→ **The problem**: Note every line in the entries that contains the string "rewrite", and copy it.

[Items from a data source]
=== Section Start ===
-- pv_equiv track=rewrite | github.com/FegDotExe/RiPytizioni | Alberto/primaMultipli.py | primaMultipli
-- ===== SOURCE A (Python) =====
-- def primaMultipli(seq,m):
--     i=0
--     while i<len(seq):
--         if seq[i]%m==0:
--             j=i
--             valoreTemp=seq[i]
--             while j>0 and seq[j-1]%m!=0:
--                 seq[j]=seq[j-1]
--                 j-=1
--             seq[j]=valoreTemp
--         i+=1
--     return seq
-- ===== SOURCE B (Python) =====
-- def primaMultipli(seq, m):
--     # stable partition: multiples of m first, then the rest, each in original order
--     mult = [x for x in seq if x % m == 0]
--     rest = [x for x in seq if x % m != 0]
--     seq[:] = mult + rest  # same in-place mutation of seq as A
--     return seq
-- ===== Notes on version B (the rewrite author's own statement) =====
-- stated objective: simpler
-- what changed: Replaces A's in-place insertion-style shifting (for each multiple, shift it left past the preceding non-multiples) with a single two-pass stable partition (filter multiples, filter non-multiples, concatenate); intended as faster (O(n) vs O(n^2) worst case) but a timing run on random inputs did not confirm it consistently.
import Mathlib
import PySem

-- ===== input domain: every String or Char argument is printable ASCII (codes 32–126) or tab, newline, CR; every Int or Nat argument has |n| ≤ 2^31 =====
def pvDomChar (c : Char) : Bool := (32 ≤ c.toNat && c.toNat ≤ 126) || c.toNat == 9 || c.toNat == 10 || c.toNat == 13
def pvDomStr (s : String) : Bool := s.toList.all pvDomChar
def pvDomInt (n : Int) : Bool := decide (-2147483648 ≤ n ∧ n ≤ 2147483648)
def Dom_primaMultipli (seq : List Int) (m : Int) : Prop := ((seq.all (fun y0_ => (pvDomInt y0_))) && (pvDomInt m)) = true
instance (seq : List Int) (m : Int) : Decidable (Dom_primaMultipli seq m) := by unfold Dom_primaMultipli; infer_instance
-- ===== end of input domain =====

-- B replaces A's in-place insertion shifting by a two-pass stable partition (filter
-- multiples, filter non-multiples, concatenate); A mutates seq in place and B mirrors that
-- via slice assignment, but the equivalence proved here is about the RETURN value.

-- ===== PORT A =====
-- inner 'while j>0 and seq[j-1]%m!=0: seq[j]=seq[j-1]; j-=1' then 'seq[j]=valoreTemp'
def pvInnerA (seq : List Int) (m : Int) (j : Nat) (v : Int) : List Int :=
  if j > 0 ∧ PySem.Int.mod (seq.getD (j-1) 0) m ≠ 0 then
    pvInnerA (seq.set j (seq.getD (j-1) 0)) m (j-1) v
  else
    seq.set j v
termination_by j
decreasing_by omega

theorem pvInnerA_length (seq : List Int) (m : Int) (j : Nat) (v : Int) :
    (pvInnerA seq m j v).length = seq.length := by
  fun_induction pvInnerA seq m j v <;> simp_all

-- outer 'while i<len(seq)' loop
def pvOuterA (seq : List Int) (m : Int) (i : Nat) : List Int :=
  if h : i < seq.length then
    pvOuterA (if PySem.Int.mod (seq.getD i 0) m = 0 then pvInnerA seq m i (seq.getD i 0) else seq) m (i+1)
  else seq
termination_by seq.length - i
decreasing_by
  split
  · have := pvInnerA_length seq m i (seq.getD i 0)
    omega
  · omega

def primaMultipli (seq : List Int) (m : Int) : List Int := pvOuterA seq m 0

-- ===== PORT B =====
def primaMultipli_alt (seq : List Int) (m : Int) : List Int :=
  (seq.filter (fun x => PySem.Int.mod x m == 0)) ++
  (seq.filter (fun x => PySem.Int.mod x m != 0))

-- ===== PRECONDITION & SPEC =====
-- Pre_ excludes exactly the inputs where Python A raises ZeroDivisionError (m = 0 with a
-- nonempty seq); B raises there too.
def Pre_primaMultipli (seq : List Int) (m : Int) : Prop := m ≠ 0 ∨ seq = []
instance (seq : List Int) (m : Int) : Decidable (Pre_primaMultipli seq m) := by
  unfold Pre_primaMultipli; infer_instance
def pvWitness_primaMultipli : List Int × Int := ([3, 1, 6, 4], 3)

def Spec_primaMultipli (seq : List Int) (m : Int) (out : List Int) : Prop := out = primaMultipli_alt seq m
instance (seq : List Int) (m : Int) (out : List Int) : Decidable (Spec_primaMultipli seq m out) := by unfold Spec_primaMultipli; infer_instance

-- ===== CLAIM (what is proved, stated in full; the proofs are below) =====
def Claim_equal_primaMultipli : Prop := ∀ (seq : List Int) (m : Int), Dom_primaMultipli seq m → Pre_primaMultipli seq m → Spec_primaMultipli seq m (primaMultipli seq m)

-- ===== LEMMAS AND PROOFS =====

-- the inner shift, started at index |M|+|N| over M ++ N ++ w :: rest with M all multiples
-- and N all non-multiples, moves v to position |M|: result M ++ v :: N ++ rest.
theorem pvInnerA_spec (m : Int) (N : List Int) : ∀ (M : List Int) (w v : Int) (rest : List Int),
    (∀ x ∈ M, PySem.Int.mod x m = 0) → (∀ x ∈ N, PySem.Int.mod x m ≠ 0) →
    pvInnerA (M ++ N ++ w :: rest) m (M.length + N.length) v = M ++ v :: N ++ rest := by
  induction N using List.reverseRecOn with
  | nil =>
    intro M w v rest hM _
    rw [pvInnerA, if_neg]
    · simp
    · rintro ⟨hpos, hne⟩
      rcases M.eq_nil_or_concat with rfl | ⟨M', a, rfl⟩
      · simp at hpos
      · simp [List.getD, List.concat_eq_append] at hne
        exact hne (hM a (by simp))
  | append_singleton N' n ih =>
    intro M w v rest hM hN
    have hn : PySem.Int.mod n m ≠ 0 := hN n (by simp)
    have hget : (M ++ (N' ++ [n]) ++ w :: rest).getD (M.length + (N' ++ [n]).length - 1) 0 = n := by
      simp [List.getD]
    rw [pvInnerA, if_pos ⟨by simp, by rw [hget]; exact hn⟩, hget]
    have hset : (M ++ (N' ++ [n]) ++ w :: rest).set (M.length + (N' ++ [n]).length) n
        = M ++ N' ++ n :: n :: rest := by
      simp
    rw [hset]
    have hj : M.length + (N' ++ [n]).length - 1 = M.length + N'.length := by simp
    rw [hj, ih M n v (n :: rest) hM (fun x hx => hN x (by simp [hx]))]
    simp

-- outer-loop invariant: the processed prefix is already partitioned as M ++ N.
theorem pvOuterA_spec (m : Int) : ∀ (rest M N : List Int),
    (∀ x ∈ M, PySem.Int.mod x m = 0) → (∀ x ∈ N, PySem.Int.mod x m ≠ 0) →
    pvOuterA (M ++ N ++ rest) m (M.length + N.length)
      = (M ++ rest.filter (fun x => PySem.Int.mod x m == 0))
        ++ (N ++ rest.filter (fun x => PySem.Int.mod x m != 0)) := by
  intro rest
  induction rest with
  | nil => intro M N _ _; rw [pvOuterA]; simp
  | cons x rest' ih =>
    intro M N hM hN
    rw [pvOuterA]
    have hlen : M.length + N.length < (M ++ N ++ x :: rest').length := by simp
    rw [dif_pos hlen]
    have hget : (M ++ N ++ x :: rest').getD (M.length + N.length) 0 = x := by
      simp [List.getD]
    simp only [hget]
    by_cases hx : PySem.Int.mod x m = 0
    · rw [if_pos hx, pvInnerA_spec m N M x x rest' hM hN]
      have he : M ++ x :: N ++ rest' = (M ++ [x]) ++ N ++ rest' := by simp
      rw [he]
      have hl : M.length + N.length + 1 = (M ++ [x]).length + N.length := by simp; omega
      have hM' : ∀ y ∈ M ++ [x], PySem.Int.mod y m = 0 := by
        intro y hy
        rcases List.mem_append.mp hy with h | h
        · exact hM y h
        · simp at h; subst h; exact hx
      rw [hl, ih (M ++ [x]) N hM' hN]
      simp [hx]
    · rw [if_neg hx]
      have he : M ++ N ++ x :: rest' = M ++ (N ++ [x]) ++ rest' := by simp
      rw [he]
      have hl : M.length + N.length + 1 = M.length + (N ++ [x]).length := by simp; omega
      have hN' : ∀ y ∈ N ++ [x], PySem.Int.mod y m ≠ 0 := by
        intro y hy
        rcases List.mem_append.mp hy with h | h
        · exact hN y h
        · simp at h; subst h; exact hx
      rw [hl, ih M (N ++ [x]) hM hN']
      simp [hx]

-- ===== VERDICT (by name: the statement is the Claim_ definition above) =====
theorem primaMultipli_spec : Claim_equal_primaMultipli := by
  intro seq m _ _
  unfold Spec_primaMultipli primaMultipli primaMultipli_alt
  have h := pvOuterA_spec m seq [] [] (by simp) (by simp)
  simpa using h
=== Section End ===
→ **Solution**:
-- pv_equiv track=rewrite | github.com/FegDotExe/RiPytizioni | Alberto/primaMultipli.py | primaMultipli
-- ===== Notes on version B (the rewrite author's own statement) =====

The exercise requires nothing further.